_WHAT THIS TASK INVOLVES_
Below are records that must be duplicated exactly.

START RECORD SET

-- pv_equiv track=rewrite | github.com/aleeds/Group-Theory | groups.py | LargestValence
-- ===== SOURCE A (Python) =====
-- def WhiteheadGraph(s):
--     s = CyclicallyReduce(s)
--     ret = []
--     for i in range(0, len(s)):
--         r = (InverseChar(s[i]), s[(i + 1) % len(s)])
--         ret.append(r)
--     return ret
--
-- def WhiteheadGraphList(sl):
--     ret = []
--     for s in sl:
--         s = CyclicallyReduce(s)
--         for i in WhiteheadGraph(s):
--             ret.append(i)
--     return ret
--
-- def InverseChar(a):
--     if (a.lower() == a):
--         return a.upper()
--     else:
--         return a.lower()
--
-- def Inverse(x):
--     rx = x[::-1]
--     return ''.join([InverseChar(r) for r in rx])
--
-- def LargestValence(words,generators):
--     graph = WhiteheadGraphList(words)
--     counts = {g : 0 for g in generators}
--     for (a,b) in graph:
--         counts[a] += 1
--         counts[b] += 1
--
--     max_gen = generators[0]
--     max_count = counts[max_gen]
--     for gen,count in counts.items():
--        if max_count < count:
--            max_gen = gen
--            max_count = count
--     return max_gen
--
-- def CyclicallyReduce(word):
--     if word[0] != Inverse(word[-1]):
--         return word
--     else:
--          return CyclicallyReduce(word[1:(len(word) - 1)])
-- ===== SOURCE B (Python) =====
-- def LargestValence(words, generators):
--     counts = {g: 0 for g in generators}
--     for word in words:
--         i, j = 0, len(word)
--         while i < j and word[i] == word[j - 1].swapcase():
--             i, j = i + 1, j - 1
--         s = word[i:j]
--         n = len(s)
--         for k in range(n):
--             counts[s[k].swapcase()] += 1
--             counts[s[(k + 1) % n]] += 1
--     return max(counts, key=counts.get)
-- ===== Notes on version B (the rewrite author's own statement) =====
-- stated objective: simpler
-- what changed: B never builds the Whitehead-graph pair list: it fuses graph construction into the counting step (one dict update pass per word, with an iterative two-pointer cyclic reduction replacing A's recursive slice-and-recurse) and picks the result with a single max(counts, key=counts.get).
-- outside the precondition, e.g. on LargestValence(['baB'], ['a', 'A']): A returns 'a', B returns 'a'
import Mathlib
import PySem

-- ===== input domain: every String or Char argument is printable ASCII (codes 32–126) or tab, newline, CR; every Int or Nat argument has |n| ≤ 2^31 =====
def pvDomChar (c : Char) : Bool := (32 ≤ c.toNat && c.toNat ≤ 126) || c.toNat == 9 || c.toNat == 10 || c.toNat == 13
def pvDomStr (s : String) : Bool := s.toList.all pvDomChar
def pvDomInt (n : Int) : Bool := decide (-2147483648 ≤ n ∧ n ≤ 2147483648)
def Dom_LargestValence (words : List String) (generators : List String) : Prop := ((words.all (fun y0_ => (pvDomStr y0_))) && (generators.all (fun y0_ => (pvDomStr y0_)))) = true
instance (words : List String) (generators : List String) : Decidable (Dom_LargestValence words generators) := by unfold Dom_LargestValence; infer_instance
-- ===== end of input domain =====

-- B fuses A's build-graph-list-then-count into one per-word counting pass with an
-- iterative two-pointer cyclic reduction and a single max selection (objective: simpler).

-- ===== PORT A =====

-- InverseChar(a) on a 1-char string
def pvInverseChar (c : Char) : Char :=
  if PySem.Chars.lowerChar c = c then PySem.Chars.upperChar c else PySem.Chars.lowerChar c

-- Inverse(x) as a list of chars: reverse, then InverseChar each
def pvInverse (l : List Char) : List Char := l.reverse.map pvInverseChar

-- CyclicallyReduce(word); Python raises IndexError on word[0] for the empty word —
-- those inputs are excluded by Pre_ (the [] branch is unreachable there)
def pvCycRed (l : List Char) : List Char :=
  match l with
  | [] => []
  | c :: rest =>
    -- word[0] != Inverse(word[-1]) (Inverse of the 1-char string word[-1])
    if c ≠ pvInverseChar ((c :: rest).getLast (by simp)) then c :: rest
    else pvCycRed (((c :: rest).drop 1).dropLast)   -- word[1:(len(word) - 1)]
termination_by l.length
decreasing_by simp

-- WhiteheadGraph(s); indices produced by range(0, len(s)) are in range, getD default unused
def pvWhiteheadGraph (s : List Char) : List (Char × Char) :=
  let t := pvCycRed s
  (List.range t.length).foldl
    (fun ret i => ret ++ [(pvInverseChar (t.getD i ' '), t.getD ((i + 1) % t.length) ' ')]) []

-- WhiteheadGraphList(sl)
def pvWGL (sl : List String) : List (Char × Char) :=
  sl.foldl (fun ret s => ret ++ pvWhiteheadGraph (pvCycRed s.toList)) []

def LargestValence (words : List String) (generators : List String) : String :=
  let graph := pvWGL words
  let counts : PySem.Dict String Int :=
    generators.foldl (fun d g => d.insert g 0) PySem.Dict.empty
  -- counts[a] += 1; counts[b] += 1  (KeyError for a missing key is excluded by Pre_)
  let counts := graph.foldl
    (fun d p => (d.modify (String.ofList [p.1]) 0 (· + 1)).modify (String.ofList [p.2]) 0 (· + 1)) counts
  let maxGen := generators.getD 0 ""       -- generators[0]; IndexError on [] excluded by Pre_
  let maxCount := counts.getD maxGen 0     -- counts[max_gen], key always present
  (counts.items.foldl (fun st gc => if st.2 < gc.2 then gc else st) (maxGen, maxCount)).1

END RECORD SET

_ANSWER TO THIS TASK_
-- pv_equiv track=rewrite | github.com/aleeds/Group-Theory | groups.py | LargestValence
-- ===== SOURCE A (Python) =====
-- def WhiteheadGraph(s):
--     s = CyclicallyReduce(s)
--     ret = []
--     for i in range(0, len(s)):
--         r = (InverseChar(s[i]), s[(i + 1) % len(s)])
--         ret.append(r)
--     return ret
--
-- def WhiteheadGraphList(sl):
--     ret = []
--     for s in sl:
--         s = CyclicallyReduce(s)
--         for i in WhiteheadGraph(s):
--             ret.append(i)
--     return ret
--
-- def InverseChar(a):
--     if (a.lower() == a):
--         return a.upper()
--     else:
--         return a.lower()
--
-- def Inverse(x):
--     rx = x[::-1]
--     return ''.join([InverseChar(r) for r in rx])
--
-- def LargestValence(words,generators):
--     graph = WhiteheadGraphList(words)
--     counts = {g : 0 for g in generators}
--     for (a,b) in graph:
--         counts[a] += 1
--         counts[b] += 1
--
--     max_gen = generators[0]
--     max_count = counts[max_gen]
--     for gen,count in counts.items():
--        if max_count < count:
--            max_gen = gen
--            max_count = count
--     return max_gen
--
-- def CyclicallyReduce(word):
--     if word[0] != Inverse(word[-1]):
--         return word
--     else:
--          return CyclicallyReduce(word[1:(len(word) - 1)])
-- ===== SOURCE B (Python) =====
-- def LargestValence(words, generators):
--     counts = {g: 0 for g in generators}
--     for word in words:
--         i, j = 0, len(word)
--         while i < j and word[i] == word[j - 1].swapcase():
--             i, j = i + 1, j - 1
--         s = word[i:j]
--         n = len(s)
--         for k in range(n):
--             counts[s[k].swapcase()] += 1
--             counts[s[(k + 1) % n]] += 1
--     return max(counts, key=counts.get)
-- ===== Notes on version B (the rewrite author's own statement) =====
-- stated objective: simpler
-- what changed: B never builds the Whitehead-graph pair list: it fuses graph construction into the counting step (one dict update pass per word, with an iterative two-pointer cyclic reduction replacing A's recursive slice-and-recurse) and picks the result with a single max(counts, key=counts.get).
-- outside the precondition, e.g. on LargestValence(['baB'], ['a', 'A']): A returns 'a', B returns 'a'
import Mathlib
import PySem

-- ===== input domain: every String or Char argument is printable ASCII (codes 32–126) or tab, newline, CR; every Int or Nat argument has |n| ≤ 2^31 =====
def pvDomChar (c : Char) : Bool := (32 ≤ c.toNat && c.toNat ≤ 126) || c.toNat == 9 || c.toNat == 10 || c.toNat == 13
def pvDomStr (s : String) : Bool := s.toList.all pvDomChar
def pvDomInt (n : Int) : Bool := decide (-2147483648 ≤ n ∧ n ≤ 2147483648)
def Dom_LargestValence (words : List String) (generators : List String) : Prop := ((words.all (fun y0_ => (pvDomStr y0_))) && (generators.all (fun y0_ => (pvDomStr y0_)))) = true
instance (words : List String) (generators : List String) : Decidable (Dom_LargestValence words generators) := by unfold Dom_LargestValence; infer_instance
-- ===== end of input domain =====

-- B fuses A's build-graph-list-then-count into one per-word counting pass with an
-- iterative two-pointer cyclic reduction and a single max selection (objective: simpler).

-- ===== PORT A =====

-- InverseChar(a) on a 1-char string
def pvInverseChar (c : Char) : Char :=
  if PySem.Chars.lowerChar c = c then PySem.Chars.upperChar c else PySem.Chars.lowerChar c

-- Inverse(x) as a list of chars: reverse, then InverseChar each
def pvInverse (l : List Char) : List Char := l.reverse.map pvInverseChar

-- CyclicallyReduce(word); Python raises IndexError on word[0] for the empty word —
-- those inputs are excluded by Pre_ (the [] branch is unreachable there)
def pvCycRed (l : List Char) : List Char :=
  match l with
  | [] => []
  | c :: rest =>
    -- word[0] != Inverse(word[-1]) (Inverse of the 1-char string word[-1])
    if c ≠ pvInverseChar ((c :: rest).getLast (by simp)) then c :: rest
    else pvCycRed (((c :: rest).drop 1).dropLast)   -- word[1:(len(word) - 1)]
termination_by l.length
decreasing_by simp

-- WhiteheadGraph(s); indices produced by range(0, len(s)) are in range, getD default unused
def pvWhiteheadGraph (s : List Char) : List (Char × Char) :=
  let t := pvCycRed s
  (List.range t.length).foldl
    (fun ret i => ret ++ [(pvInverseChar (t.getD i ' '), t.getD ((i + 1) % t.length) ' ')]) []

-- WhiteheadGraphList(sl)
def pvWGL (sl : List String) : List (Char × Char) :=
  sl.foldl (fun ret s => ret ++ pvWhiteheadGraph (pvCycRed s.toList)) []

def LargestValence (words : List String) (generators : List String) : String :=
  let graph := pvWGL words
  let counts : PySem.Dict String Int :=
    generators.foldl (fun d g => d.insert g 0) PySem.Dict.empty
  -- counts[a] += 1; counts[b] += 1  (KeyError for a missing key is excluded by Pre_)
  let counts := graph.foldl
    (fun d p => (d.modify (String.ofList [p.1]) 0 (· + 1)).modify (String.ofList [p.2]) 0 (· + 1)) counts
  let maxGen := generators.getD 0 ""       -- generators[0]; IndexError on [] excluded by Pre_
  let maxCount := counts.getD maxGen 0     -- counts[max_gen], key always present
  (counts.items.foldl (fun st gc => if st.2 < gc.2 then gc else st) (maxGen, maxCount)).1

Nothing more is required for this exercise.